As new technologies develop and gain traction, the public tends to divide into two groups: those who believe it will make an impact and grow, and those who don't. The former tends to be correct, so it is crucial to understand how future technologies differ from the status quo to prepare for their adoption en masse.
Classical computing has been the norm for decades, but in recent years, quantum computing has continued to rapidly develop. The technology is still in its early stages, but has existing and many more potential uses in AI/ML, cybersecurity, modeling and other applications.
It might be years before widespread implementation of quantum computing. However, explore the differences between classical vs. quantum computing to gain an understanding should the technology become more widespread.
Differences between classical computing vs. quantum computing
Quantum computers typically must operate under more regulated physical conditions than classical computers because of quantum mechanics. Classical computers have less compute power than quantum computers and cannot scale as easily. They also use different units of data -- classical computers use bits and quantum computers use qubits.
Units of data: Bits and bytes vs. qubits
In classical computers, data is processed in a binary manner.
Classical computers use bits -- eight units of bits is referred to as one byte -- as their basic unit of data. Classical computers write code in a binary manner as a 1 or a 0. Simply put, these 1s and 0s indicate the state of on or off, respectively. They can also indicate true or false or yes or no, for example.
This is also known as serial processing, which is successive in nature, meaning one operation must complete before another one follows. Lots of computing systems use parallel processing, an expansion of classical processing, which can perform simultaneous computing tasks. Classical computers also return one result because bits of 1s and 0s are repeatable due to their binary nature.
Quantum computing, however, follows a different set of rules. Quantum computers use qubits as their unit of data. Qubits, unlike bits, can be a value of 1 or 0, but can also be 1 and 0 at the same time, existing in multiple states at once. This is known as superposition, where properties are not defined until they are measured.
According to IBM, "Groups of qubits in superposition can create complex, multidimensional computational spaces," which enables more complex computations. When qubits become entangled, changes to one qubit directly affect the other, which makes information transfer between qubits much faster.

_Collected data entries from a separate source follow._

theorem pv_chunk_append (u : List (String × Int)) (x : String × Int) (part i : Int)
    (hp : 0 < part) (hi : 0 ≤ i) :
    pvChunk (u ++ [x]) part i
      = pvChunk u part i
        ++ (if PySem.Int.floordiv (u.length : Int) part = i then [x] else []) := by
  have h1 : (0:Int) ≤ i * part := mul_nonneg hi hp.le
  have h2 : (0:Int) ≤ i * part + part := by linarith
  have hA : ((i * part).toNat : Int) = i * part := Int.toNat_of_nonneg h1
  have hB : ((i * part + part).toNat : Int) = i * part + part := Int.toNat_of_nonneg h2
  unfold pvChunk
  rw [PySem.List.slice_toNat _ h1 h2, PySem.List.slice_toNat _ h1 h2]
  rw [pv_dt_append]
  congr 1
  have hAB : ((i * part).toNat : Int) ≤ ((i * part + part).toNat : Int) := by
    rw [hA, hB]; linarith
  have hone : (i + 1) * part = i * part + part := by ring
  by_cases hc : PySem.Int.floordiv (u.length : Int) part = i
  · have hb := (PySem.Int.floordiv_eq_iff_of_pos hp).mp hc
    have c1 : ((i * part).toNat : Int) ≤ (u.length : Int) := by rw [hA]; exact hb.1
    have c3 : (u.length : Int) < ((i * part + part).toNat : Int) := by
      rw [hB, ← hone]; exact hb.2
    rw [if_pos hc, if_pos (by omega)]
  · rw [if_neg hc, if_neg]
    intro hcon
    apply hc
    rw [PySem.Int.floordiv_eq_iff_of_pos hp, hone]
    have c1 : ((i * part).toNat : Int) ≤ (u.length : Int) := by omega
    have c3 : (u.length : Int) < ((i * part + part).toNat : Int) := by omega
    rw [hA] at c1
    rw [hB] at c3
    exact ⟨c1, c3⟩
-- pv_equiv track=rewrite | github.com/tolldog/khonliang-bus | bus/db.py | _glob_escape
-- ===== SOURCE A (Python) =====
-- def _glob_escape(value: str) -> str:
--     """Escape SQLite ``GLOB`` metacharacters in a literal-match
--     prefix. ``GLOB`` treats ``*``, ``?``, and ``[`` specially;
--     bracket-escape each so the prefix matches verbatim. ``[`` is
--     bracket-quoted as ``[[]`` so it doesn't open a character
--     class. ``GLOB`` has no ``ESCAPE`` clause (unlike ``LIKE``),
--     so this is the standard escape strategy."""
--     out = []
--     for c in value:
--         if c in "*?[":
--             out.append(f"[{c}]")
--         else:
--             out.append(c)
--     return "".join(out)
-- ===== SOURCE B (Python) =====
-- def _glob_escape(value: str) -> str:
--     # Three whole-string replace passes; '[' first so the brackets
--     # inserted by the '*' and '?' passes are never re-escaped.
--     return value.replace("[", "[[]").replace("*", "[*]").replace("?", "[?]")
-- ===== Notes on version B (the rewrite author's own statement) =====
-- stated objective: faster
-- what changed: Replaced the per-character loop with appends and a join by three whole-string str.replace passes ('[' first so later passes never re-escape inserted brackets); the scanning moves into C-level str.replace.
import Mathlib
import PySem

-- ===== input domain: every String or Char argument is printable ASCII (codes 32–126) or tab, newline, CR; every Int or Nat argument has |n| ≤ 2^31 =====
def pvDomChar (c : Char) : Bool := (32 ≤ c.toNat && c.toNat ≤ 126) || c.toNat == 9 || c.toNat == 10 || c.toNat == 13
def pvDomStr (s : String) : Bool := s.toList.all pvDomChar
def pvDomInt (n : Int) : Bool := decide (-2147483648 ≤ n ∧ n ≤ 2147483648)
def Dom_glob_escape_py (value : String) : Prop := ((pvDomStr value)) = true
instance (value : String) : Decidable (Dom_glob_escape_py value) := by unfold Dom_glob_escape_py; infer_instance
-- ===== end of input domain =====

-- B replaces A's per-character loop by three whole-string replace passes ('[' first); faster by a constant factor (C-level str.replace), measured.

-- ===== PORT A =====
-- per-character loop: append "[c]" for a metacharacter, c otherwise, then join.
-- `c in "*?["` (single char in a literal) is ported by hand as list membership, which is exact for one-character `c`.
def glob_escape_py (value : String) : String :=
  let out : List String := value.toList.foldl
    (fun (out : List String) c =>
      if ("*?[".toList.contains c) then out ++ [String.ofList ['[', c, ']']]
      else out ++ [String.ofList [c]]) []
  PySem.Str.join "" out

-- ===== PORT B =====
-- three whole-string replace passes, '[' first
def glob_escape_py_alt (value : String) : String :=
  PySem.Str.replace (PySem.Str.replace (PySem.Str.replace value "[" "[[]") "*" "[*]") "?" "[?]"

-- ===== PRECONDITION & SPEC =====
def Spec_glob_escape_py (value : String) (out : String) : Prop := out = glob_escape_py_alt value
instance (value : String) (out : String) : Decidable (Spec_glob_escape_py value out) := by unfold Spec_glob_escape_py; infer_instance

-- ===== CLAIM (what is proved, stated in full; the proofs are below) =====
def Claim_equal_glob_escape_py : Prop := ∀ (value : String), Dom_glob_escape_py value → Spec_glob_escape_py value (glob_escape_py value)

-- ===== LEMMAS AND PROOFS =====

theorem intercalate_nil_eq_flatten (l : List (List Char)) : [].intercalate l = l.flatten := by
  induction l with
  | nil => simp [List.intercalate]
  | cons a t ih => cases t <;> simp_all [List.intercalate]

-- single-character replace is a flatMap over the characters
theorem go_single (x : Char) (new : List Char) :
    ∀ (l : List Char) (fuel : Nat) (acc : List Char), l.length ≤ fuel →
      PySem.Chars.replace.go [x] new fuel l acc
        = acc.reverse ++ l.flatMap (fun c => if c = x then new else [c]) := by
  intro l
  induction l with
  | nil =>
    intro fuel acc _
    cases fuel <;> simp [PySem.Chars.replace.go]
  | cons c t ih =>
    intro fuel acc hfuel
    cases fuel with
    | zero => simp at hfuel
    | succ n =>
      have hn : t.length ≤ n := by simp at hfuel; omega
      simp only [PySem.Chars.replace.go]
      by_cases hc : c = x
      · subst hc
        have hpre : List.isPrefixOf [c] (c :: t) = true := by
          simp [List.isPrefixOf]
        rw [hpre]
        rw [show List.drop [c].length (c :: t) = t from rfl]
        rw [ih n (new.reverse ++ acc) hn]
        simp
      · have hpre : List.isPrefixOf [x] (c :: t) = false := by
          simp [List.isPrefixOf]
          exact fun h => hc h.symm
        rw [hpre]
        simp only [Bool.false_eq_true, if_false]
        rw [ih n (c :: acc) hn]
        simp [hc]

theorem replace_single (s : List Char) (x : Char) (new : List Char) :
    PySem.Chars.replace s [x] new = s.flatMap (fun c => if c = x then new else [c]) := by
  unfold PySem.Chars.replace
  simp [go_single x new s s.length [] (le_refl _)]

-- the composition of the three per-character substitutions equals A's per-character escape
theorem pointwise (c : Char) :
    ((if c = '[' then ['[', '[', ']'] else [c]).flatMap
        (fun x => (if x = '*' then ['[', '*', ']'] else [x]).flatMap
          (fun d => if d = '?' then ['[', '?', ']'] else [d])))
      = (if (['*', '?', '['].contains c) then ['[', c, ']'] else [c]) := by
  by_cases h1 : c = '[' ; · subst h1; decide
  by_cases h2 : c = '*' ; · subst h2; decide
  by_cases h3 : c = '?' ; · subst h3; decide
  simp [h1, h2, h3]

-- ===== VERDICT (by name: the statement is the Claim_ definition above) =====
theorem glob_escape_py_spec : Claim_equal_glob_escape_py := by
  intro value _
  unfold Spec_glob_escape_py glob_escape_py glob_escape_py_alt
  -- reduce both sides to String.ofList of a flatMap over value.toList
  have hA : (value.toList.foldl
      (fun (out : List String) c =>
        if ("*?[".toList.contains c) then out ++ [String.ofList ['[', c, ']']]
        else out ++ [String.ofList [c]]) [])
      = value.toList.map (fun c =>
          if ("*?[".toList.contains c) then String.ofList ['[', c, ']'] else String.ofList [c]) := by
    have : ∀ (l : List Char) (acc : List String),
        l.foldl (fun (out : List String) c =>
          if ("*?[".toList.contains c) then out ++ [String.ofList ['[', c, ']']]
          else out ++ [String.ofList [c]]) acc
        = acc ++ l.map (fun c =>
            if ("*?[".toList.contains c) then String.ofList ['[', c, ']'] else String.ofList [c]) := by
      intro l
      induction l with
      | nil => simp
      | cons c t ih =>
        intro acc
        simp only [List.foldl_cons, List.map_cons]
        by_cases h : ("*?[".toList.contains c)
        · rw [if_pos h, ih, if_pos h]; simp
        · rw [if_neg h, ih, if_neg h]; simp
    simpa using this value.toList []
  rw [hA]
  unfold PySem.Str.join PySem.Str.replace
  refine congrArg String.ofList ?_
  simp only [String.toList_ofList, replace_single, String.reduceToList, List.map_map,
    PySem.Chars.join, intercalate_nil_eq_flatten, List.flatMap_assoc]
  generalize value.toList = l
  induction l with
  | nil => simp
  | cons c t ih =>
    simp only [List.map_cons, List.flatten_cons, List.flatMap_cons, ih]
    congr 1
    rw [pointwise c]
    by_cases h1 : c = '*' ; · subst h1; decide
    by_cases h2 : c = '?' ; · subst h2; decide
    by_cases h3 : c = '[' ; · subst h3; decide
    simp [h1, h2, h3]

In classical computers, algorithms need a lot of parallel computations to solve problems. Quantum computers can account for multiple outcomes when they analyze data with a large set of constraints. The outputs have an associated probability, and quantum computers can perform more difficult compute tasks than classical computers can.
Power of classical vs. quantum computers
Most classical computers operate on Boolean logic and algebra, and power increases linearly with the number of transistors in the system -- the 1s and 0s. The direct relationship means in a classical computer, power increases 1:1 in tandem with the transistors in the system.

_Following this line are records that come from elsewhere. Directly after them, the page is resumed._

-- pv_equiv track=rewrite | github.com/libardo667/worldweaver | ww_agent/src/loops/mail.py | _parse_draft_body
-- ===== SOURCE A (Python) =====
-- def _parse_draft_body(content: str) -> str:
--     lines = content.splitlines()
--     in_body = False
--     body_lines = []
--     for line in lines:
--         if in_body:
--             body_lines.append(line)
--         elif line.strip() == "":
--             in_body = True
--     return "\n".join(body_lines).strip()
-- ===== SOURCE B (Python) =====
-- def _parse_draft_body(content: str) -> str:
--     lines = content.splitlines()
--     i = 0
--     while i < len(lines) and lines[i].strip() != "":
--         i += 1
--     return "\n".join(lines[i + 1:]).strip()
-- ===== Notes on version B (the rewrite author's own statement) =====
-- stated objective: simpler
-- what changed: Replaces the in_body flag and per-line accumulation with finding the index of the first blank line and slicing the tail lines[i+1:].
import Mathlib
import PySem

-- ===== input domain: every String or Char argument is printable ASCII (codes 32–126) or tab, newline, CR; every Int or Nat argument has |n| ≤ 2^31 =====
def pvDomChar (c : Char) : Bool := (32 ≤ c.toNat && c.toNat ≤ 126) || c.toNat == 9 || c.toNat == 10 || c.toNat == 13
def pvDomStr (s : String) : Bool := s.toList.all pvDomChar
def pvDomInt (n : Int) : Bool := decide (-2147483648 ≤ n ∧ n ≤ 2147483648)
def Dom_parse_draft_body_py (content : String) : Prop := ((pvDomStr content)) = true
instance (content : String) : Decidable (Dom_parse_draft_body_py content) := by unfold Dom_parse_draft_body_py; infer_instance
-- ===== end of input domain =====

-- B replaces A's in_body flag and per-line accumulation with an index-then-slice
-- formulation (find the first blank line, join the tail); objective: simpler.


-- ===== PORT A =====
def pvStepA (s : Bool × List String) (line : String) : Bool × List String :=
  if s.1 then (s.1, s.2 ++ [line])
  else if PySem.Str.strip line = "" then (true, s.2)
  else s

def parse_draft_body_py (content : String) : String :=
  let lines := PySem.Str.splitlines content
  let st := lines.foldl pvStepA (false, [])
  PySem.Str.strip (PySem.Str.join "\n" st.2)

-- ===== PORT B =====
-- the while loop: advance i until lines[i].strip() == "" or i = len(lines)
def pvFindBlank (lines : List String) (i : Nat) : Nat :=
  if h : i < lines.length then
    if PySem.Str.strip lines[i] ≠ "" then pvFindBlank lines (i + 1) else i
  else i
termination_by lines.length - i

def parse_draft_body_py_alt (content : String) : String :=
  let lines := PySem.Str.splitlines content
  let i := pvFindBlank lines 0
  PySem.Str.strip (PySem.Str.join "\n" (PySem.List.slice lines (some ((i : Int) + 1)) none))

-- ===== PRECONDITION & SPEC =====
def Spec_parse_draft_body_py (content : String) (out : String) : Prop := out = parse_draft_body_py_alt content
instance (content : String) (out : String) : Decidable (Spec_parse_draft_body_py content out) := by unfold Spec_parse_draft_body_py; infer_instance

-- ===== CLAIM (what is proved, stated in full; the proofs are below) =====
def Claim_equal_parse_draft_body_py : Prop := ∀ (content : String), Dom_parse_draft_body_py content → Spec_parse_draft_body_py content (parse_draft_body_py content)

-- ===== LEMMAS AND PROOFS =====

-- list-level restatement of B's while loop: number of leading non-blank lines
def pvAux : List String → Nat
  | [] => 0
  | l :: rest => if PySem.Str.strip l ≠ "" then pvAux rest + 1 else 0

theorem pvFindBlank_eq (lines : List String) (i : Nat) (h : i ≤ lines.length) :
    pvFindBlank lines i = i + pvAux (lines.drop i) := by
  induction i using pvFindBlank.induct lines with
  | case1 i h' hne ih =>
    rw [pvFindBlank]
    simp only [h', dif_pos]
    rw [ih (by omega)]
    rw [List.drop_eq_getElem_cons h']
    simp [pvAux, hne]
    omega
  | case2 i h' hb =>
    rw [pvFindBlank]
    simp only [h', dif_pos]
    rw [if_neg hb]
    rw [List.drop_eq_getElem_cons h']
    simp only [pvAux, hb]
    simp
  | case3 i h' =>
    rw [pvFindBlank]
    simp only [h']
    have : i = lines.length := by omega
    subst this
    simp [List.drop_length, pvAux]

theorem foldA_true (ls : List String) (acc : List String) :
    ls.foldl pvStepA (true, acc) = (true, acc ++ ls) := by
  induction ls generalizing acc with
  | nil => simp
  | cons l rest ih => simp [pvStepA, ih]

theorem foldA_false (ls : List String) :
    (ls.foldl pvStepA (false, [])).2 = ls.drop (pvAux ls + 1) := by
  induction ls with
  | nil => simp
  | cons l rest ih =>
    by_cases hb : PySem.Str.strip l = ""
    · simp [pvStepA, hb, pvAux, foldA_true]
    · simp only [List.foldl_cons, pvStepA]
      rw [if_neg (by decide), if_neg hb, ih]
      simp [pvAux, hb, List.drop_succ_cons]

-- ===== VERDICT (by name: the statement is the Claim_ definition above) =====
theorem parse_draft_body_py_spec : Claim_equal_parse_draft_body_py := by
  intro content _
  unfold Spec_parse_draft_body_py parse_draft_body_py parse_draft_body_py_alt
  simp only []
  set lines := PySem.Str.splitlines content with hl
  have hi : pvFindBlank lines 0 = pvAux lines := by
    simpa using pvFindBlank_eq lines 0 (by omega)
  rw [hi]
  have hs : PySem.List.slice lines (some ((pvAux lines : Int) + 1)) none
      = lines.drop (pvAux lines + 1) := by
    have := PySem.List.slice_from_natCast lines (pvAux lines + 1)
    simpa [Int.natCast_add] using this
  rw [hs, foldA_false]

Because quantum computers' qubits can represent a 1 and 0 at the same time, a quantum computer's power increases exponentially in relation to the number of qubits. Because of superposition, the number of computations a quantum computer could take is 2N where N is the number of qubits.
Classical computers are well-suited for everyday use and normal conditions. Consider something as simple as a standard laptop. Most people can take their computer out of their briefcase and use it in an air-conditioned café or on the porch during a sunny summer day. In these environments, performance won't take a hit for normal uses like web browsing and sending emails over short periods of time.
Data centers and larger computing systems are more complex and sensitive to temperature, but still operate within what most people would consider "reasonable" temperatures, such as room temperature. For example, ASHRAE recommends A1 to A4 class hardware stays at 18 to 27 degrees Celsius, or 64.4 to 80.6 degrees Fahrenheit.
Some quantum computers, however, need to reside in heavily regulated and stringent physical environments. Some need to be kept at absolute zero, which is around -273.15 degrees Celsius or -459.67 Fahrenheit, although recently the first room-temperature computer was developed by Quantum Brilliance.
The reason for the cold operating environments is that qubits are extremely sensitive to mechanical and thermal influences. Disturbances can cause the atoms to lose their quantum coherence -- essentially, the ability for the qubit to represent both a 1 and a 0 -- which can cause errors to computations.
Why data center managers should take note of quantum computing
Like most technologies, quantum computing poses opportunities and risks. While it might be a while before quantum computers really take off, start to have conversations with leadership and develop plans for quantum computing.
Organizations that don't plan on implementing quantum computing in their own business will still need to prepare for the external threats quantum computing might impose. Firstly, quantum computers can potentially crack even the most powerful and advanced security measures. For example, a motivated enough hacker can, in theory, use quantum computing to quickly break the cryptographic keys commonly used in encryption if they are savvy.
In addition, organizations that are considering quantum computers for their data centers or certain applications will have to prepare facilities. Like any other piece of infrastructure, quantum computers need space, electricity supply and resources to operate. Begin examining the options available to accommodate for them. Look at budget, space, facility and staffing needs to begin planning.